● Problem to solve: For each line below that holds "some", return the line as it stands.

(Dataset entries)
※

-- ===== CLAIM (what is proved, stated in full; the proofs are below) =====
def Claim_equal_collect_update_dirs_py : Prop := ∀ (tpm_groups : List (String × List (String × String × String × String))) (tpm_index : List (String × String)) (missing : List (String × List (String × String × String))) (no_tpm_encrypted : Option (List (String × String × String × String × String))), Dom_collect_update_dirs_py tpm_groups tpm_index missing no_tpm_encrypted → Spec_collect_update_dirs_py tpm_groups tpm_index missing no_tpm_encrypted (collect_update_dirs_py tpm_groups tpm_index missing no_tpm_encrypted)

-- ===== LEMMAS AND PROOFS =====

-- generic foldl membership: if each step's membership is 'old ∨ Q b x', so is the fold's
theorem pv_mem_foldl_step {α β : Type} (l : List β) (step : List α → β → List α)
    (Q : β → α → Prop) (h : ∀ s b x, x ∈ step s b ↔ x ∈ s ∨ Q b x) (s : List α) (x : α) :
    x ∈ l.foldl step s ↔ x ∈ s ∨ ∃ b ∈ l, Q b x := by
  induction l generalizing s with
  | nil => simp
  | cons b t ih =>
    simp only [List.foldl_cons, ih, h, List.mem_cons]
    constructor
    · rintro ((hs | hq) | ⟨c, hc, hQ⟩)
      · exact Or.inl hs
      · exact Or.inr ⟨b, Or.inl rfl, hq⟩
      · exact Or.inr ⟨c, Or.inr hc, hQ⟩
    · rintro (hs | ⟨c, (rfl | hc), hQ⟩)
      · exact Or.inl (Or.inl hs)
      · exact Or.inl (Or.inr hQ)
      · exact Or.inr ⟨c, hc, hQ⟩

-- generic foldl nodup preservation
theorem pv_nodup_foldl_step {α β : Type} (l : List β) (step : List α → β → List α)
    (h : ∀ s b, s.Nodup → (step s b).Nodup) (s : List α) (hs : s.Nodup) :
    (l.foldl step s).Nodup := by
  induction l generalizing s with
  | nil => exact hs
  | cons b t ih => exact ih _ (h _ _ hs)

theorem pv_mem_foldl_add_proj {α β : Type} [BEq α] [LawfulBEq α] (l : List β) (f : β → α)
    (s : List α) (x : α) :
    x ∈ l.foldl (fun s e => PySem.Set.add s (f e)) s ↔ x ∈ s ∨ ∃ e ∈ l, x = f e :=
  pv_mem_foldl_step l _ (fun e x => x = f e) (fun s b x => PySem.Set.mem_add s (f b) x) s x

theorem pv_nodup_foldl_add_proj {α β : Type} [BEq α] [LawfulBEq α] (l : List β) (f : β → α)
    (s : List α) (hs : s.Nodup) :
    (l.foldl (fun s e => PySem.Set.add s (f e)) s).Nodup :=
  pv_nodup_foldl_step l _ (fun s b h => PySem.Set.nodup_add s (f b) h) s hs

-- guarded add-fold over the entries of b
theorem pv_mem_foldl_guard_add {α β γ : Type} [BEq α] [LawfulBEq α] (l : List β)
    (c : β → Prop) [DecidablePred c] (g : β → List γ) (f : γ → α) (s : List α) (x : α) :
    x ∈ l.foldl (fun s b => if c b then (g b).foldl (fun s e => PySem.Set.add s (f e)) s else s) s ↔
      x ∈ s ∨ ∃ b ∈ l, c b ∧ ∃ e ∈ g b, x = f e := by
  refine pv_mem_foldl_step l _ (fun b x => c b ∧ ∃ e ∈ g b, x = f e) ?_ s x
  intro s b x
  by_cases hc : c b
  · simp [hc, pv_mem_foldl_add_proj]
  · simp [hc]

theorem pv_nodup_foldl_guard_add {α β γ : Type} [BEq α] [LawfulBEq α] (l : List β)
    (c : β → Prop) [DecidablePred c] (g : β → List γ) (f : γ → α) (s : List α) (hs : s.Nodup) :
    (l.foldl (fun s b => if c b then (g b).foldl (fun s e => PySem.Set.add s (f e)) s else s) s).Nodup := by
  refine pv_nodup_foldl_step l _ ?_ s hs
  intro s b h
  by_cases hc : c b
  · simpa [hc] using pv_nodup_foldl_add_proj (g b) f s h
  · simpa [hc] using h

-- names for the intermediate sets of the two ports (proof-only helpers)
def pvSetA (G : List (String × List (String × String × String × String))) (TI : List (String × String)) (M : List (String × List (String × String × String))) : List String :=
  M.foldl (fun dirs m =>
    m.2.foldl (fun dirs _he =>
      G.foldl (fun dirs g =>
        if PySem.Dict.get? (PySem.Dict.mk TI) g.1 = some m.1 then
          g.2.foldl (fun dirs e => PySem.Set.add dirs e.2.2.2) dirs
        else dirs) dirs) dirs)
    (G.foldl (fun dirs g =>
      if PySem.Dict.contains (PySem.Dict.mk TI) g.1 = false then
        g.2.foldl (fun dirs e => PySem.Set.add dirs e.2.2.2) dirs
      else dirs) PySem.Set.empty)

def pvActive (M : List (String × List (String × String × String))) : List String :=
  PySem.Set.ofList (M.flatMap (fun m => m.2.map (fun _he => m.1)))

def pvCand (G : List (String × List (String × String × String × String))) (TI : List (String × String)) (M : List (String × List (String × String × String))) : List String :=
  (G.filter (fun g =>
      match PySem.Dict.get? (PySem.Dict.mk TI) g.1 with
      | none => true
      | some k => PySem.Set.contains (pvActive M) k)).flatMap
    (fun g => g.2.map (fun e => e.2.2.2))
-- B's code from 'lo = values[0]' on (values already adjusted)
def pvRest_B (values : List Int) (num_jokers : Int) (total_length : Int) : Bool :=
  let lo := PySem.List.pyGetD values 0 0
  let hi := PySem.List.pyGetD values (-1) 0
  if hi - lo + 1 ≠ total_length then false
  else
    -- sorted(generator over set(values)): sorted without key, so the set's order is not observed
    let present := PySem.List.sorted
      ((PySem.Set.ofList values).filter (fun v => decide (lo ≤ v) && decide (v ≤ hi))) (fun x => x)
    pvWalk_B present 0 num_jokers

def try_sequence_alt (values : List Int) (num_jokers : Int) (total_length : Int) (cyclic : Bool) : Bool :=
  if values.length = 0 then false
  else
    let values :=
      if cyclic && values.contains 1 && values.any (fun v => decide (11 ≤ v)) then
        PySem.List.sorted (values.map (fun v => if v == 1 then (14 : Int) else v)) (fun x => x)
      else values
    pvRest_B values num_jokers total_length

-- ===== PRECONDITION & SPEC =====
def Spec_try_sequence (values : List Int) (num_jokers : Int) (total_length : Int) (cyclic : Bool) (out : Bool) : Prop := out = try_sequence_alt values num_jokers total_length cyclic
instance (values : List Int) (num_jokers : Int) (total_length : Int) (cyclic : Bool) (out : Bool) : Decidable (Spec_try_sequence values num_jokers total_length cyclic out) := by unfold Spec_try_sequence; infer_instance

-- ===== CLAIM (what is proved, stated in full; the proofs are below) =====
def Claim_equal_try_sequence : Prop := ∀ (values : List Int) (num_jokers : Int) (total_length : Int) (cyclic : Bool), Dom_try_sequence values num_jokers total_length cyclic → Spec_try_sequence values num_jokers total_length cyclic (try_sequence values num_jokers total_length cyclic)

-- ===== LEMMAS AND PROOFS =====

-- A's append loop is a map
lemma pvAdjustLoop_A_eq (values : List Int) :
    pvAdjustLoop_A values = values.map (fun v => if v == 1 then (14 : Int) else v) := by
  unfold pvAdjustLoop_A
  simpa using PySem.List.foldl_append_singleton_eq_map (fun v => if v == 1 then (14 : Int) else v) values []

-- proof-only intermediate: A's tail in gap-list form (gaps filtered off the range, scanned pairwise)
def pvNoadj (l : List Int) : Bool := (l.zip l.tail).all (fun ab => decide (ab.2 - ab.1 ≠ 1))
theorem alt_iff_Pat (nums : List Int) : find132pattern_oN2_alt nums = true ↔ Pat nums := by
  have h0 : InvB [] [] none := by
    refine ⟨List.nil_sublist _, List.Pairwise.nil, by simp, ?_, by simp, by simp⟩
    intro b c _ hbc
    exact absurd (List.eq_nil_of_sublist_nil hbc) (by simp)
  rw [find132pattern_oN2_alt, goB_iff nums.reverse [] [] none h0]
  constructor
  · rintro ⟨u, a, v, hrev, b, c, hac, hcb, hs⟩
    rw [List.append_nil] at hs
    have hnums : nums = v.reverse ++ a :: u.reverse := by
      have h := congrArg List.reverse hrev
      simpa [List.reverse_append] using h
    refine ⟨a, b, c, hac, hcb, ?_⟩
    rw [hnums]
    exact (hs.cons₂ a).trans (List.sublist_append_right v.reverse (a :: u.reverse))
  · rintro ⟨a, b, c, hac, hcb, hs⟩
    obtain ⟨r₁, r₂, hn, haR, hbc⟩ := List.cons_sublist_iff.mp hs
    obtain ⟨X, Z, hr1⟩ := List.append_of_mem haR
    refine ⟨r₂.reverse ++ Z.reverse, a, X.reverse, ?_, b, c, hac, hcb, ?_⟩
    · rw [hn, hr1]
      simp [List.reverse_append, List.append_assoc]
    · rw [List.append_nil, List.reverse_append, List.reverse_reverse, List.reverse_reverse]
      exact hbc.trans (List.sublist_append_right Z r₂)

-- getD-index characterisation of 1-, 2- and 3-element sublists (links Pre_ to Pat)
theorem getD_single_sublist : ∀ (l : List Int) (i : Nat), i < l.length →
    List.Sublist [l.getD i 0] l := by
  intro l
  induction l with
  | nil => intro i h; simp at h
  | cons x rest ih =>
    intro i h
    cases i with
    | zero => exact (List.nil_sublist rest).cons₂ x
    | succ i' =>
      simp only [List.getD_cons_succ]
      exact (ih i' (by simpa using h)).cons x

theorem getD_pair_sublist : ∀ (l : List Int) (j k : Nat), j < k → k < l.length →
    List.Sublist [l.getD j 0, l.getD k 0] l := by
  intro l
  induction l with
  | nil => intro j k _ h; simp at h
  | cons x rest ih =>
    intro j k hjk hk
    cases j with
    | zero =>
      cases k with
      | zero => exact absurd hjk (lt_irrefl _)
      | succ k' =>
        simp only [List.getD_cons_zero, List.getD_cons_succ]
        exact (getD_single_sublist rest k' (by simpa using hk)).cons₂ x
    | succ j' =>
      cases k with
      | zero => exact absurd hjk (by omega)
      | succ k' =>
        simp only [List.getD_cons_succ]
        exact (ih j' k' (by omega) (by simpa using hk)).cons x

theorem getD_triple_sublist : ∀ (l : List Int) (i j k : Nat), i < j → j < k →
    k < l.length →
    List.Sublist [l.getD i 0, l.getD j 0, l.getD k 0] l := by
  intro l
  induction l with
  | nil => intro i j k _ _ h; simp at h
  | cons x rest ih =>
    intro i j k hij hjk hk
    cases i with
    | zero =>
      cases j with
      | zero => exact absurd hij (lt_irrefl _)
      | succ j' =>
        cases k with
        | zero => exact absurd hjk (by omega)
        | succ k' =>
          simp only [List.getD_cons_zero, List.getD_cons_succ]
          exact (getD_pair_sublist rest j' k' (by omega) (by simpa using hk)).cons₂ x
    | succ i' =>
      cases j with
      | zero => exact absurd hij (by omega)
      | succ j' =>
        cases k with
        | zero => exact absurd hjk (by omega)
        | succ k' =>
          simp only [List.getD_cons_succ]
          exact (ih i' j' k' (by omega) (by omega) (by simpa using hk)).cons x

theorem sublist_single_getD : ∀ (l : List Int) (a : Int), List.Sublist [a] l →
    ∃ i, i < l.length ∧ l.getD i 0 = a := by
  intro l
  induction l with
  | nil => intro a h; exact absurd (List.eq_nil_of_sublist_nil h) (by simp)
  | cons x rest ih =>
    intro a h
    rcases List.sublist_cons_iff.mp h with h' | ⟨r, hr, hrs⟩
    · obtain ⟨i, hi, he⟩ := ih a h'
      exact ⟨i + 1, by simpa using hi, by simpa using he⟩
    · injection hr with hax _
      exact ⟨0, by simp, hax.symm⟩

theorem sublist_pair_getD : ∀ (l : List Int) (b c : Int), List.Sublist [b, c] l →
    ∃ j k, j < k ∧ k < l.length ∧ l.getD j 0 = b ∧ l.getD k 0 = c := by
  intro l
  induction l with
  | nil => intro b c h; exact absurd (List.eq_nil_of_sublist_nil h) (by simp)
  | cons x rest ih =>
    intro b c h
    rcases List.sublist_cons_iff.mp h with h' | ⟨r, hr, hrs⟩
    · obtain ⟨j, k, hjk, hk, hb, hc⟩ := ih b c h'
      exact ⟨j + 1, k + 1, by omega, by simpa using hk, by simpa using hb,
        by simpa using hc⟩
    · injection hr with hbx hrc
      rw [← hrc] at hrs
      obtain ⟨k, hk, hc⟩ := sublist_single_getD rest c hrs
      exact ⟨0, k + 1, by omega, by simpa using hk, hbx.symm, by simpa using hc⟩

※

● Answer to the problem:
        if PySem.Dict.get? (PySem.Dict.mk TI) g.1 = some m.1 then
      | some k => PySem.Set.contains (pvActive M) k)).flatMap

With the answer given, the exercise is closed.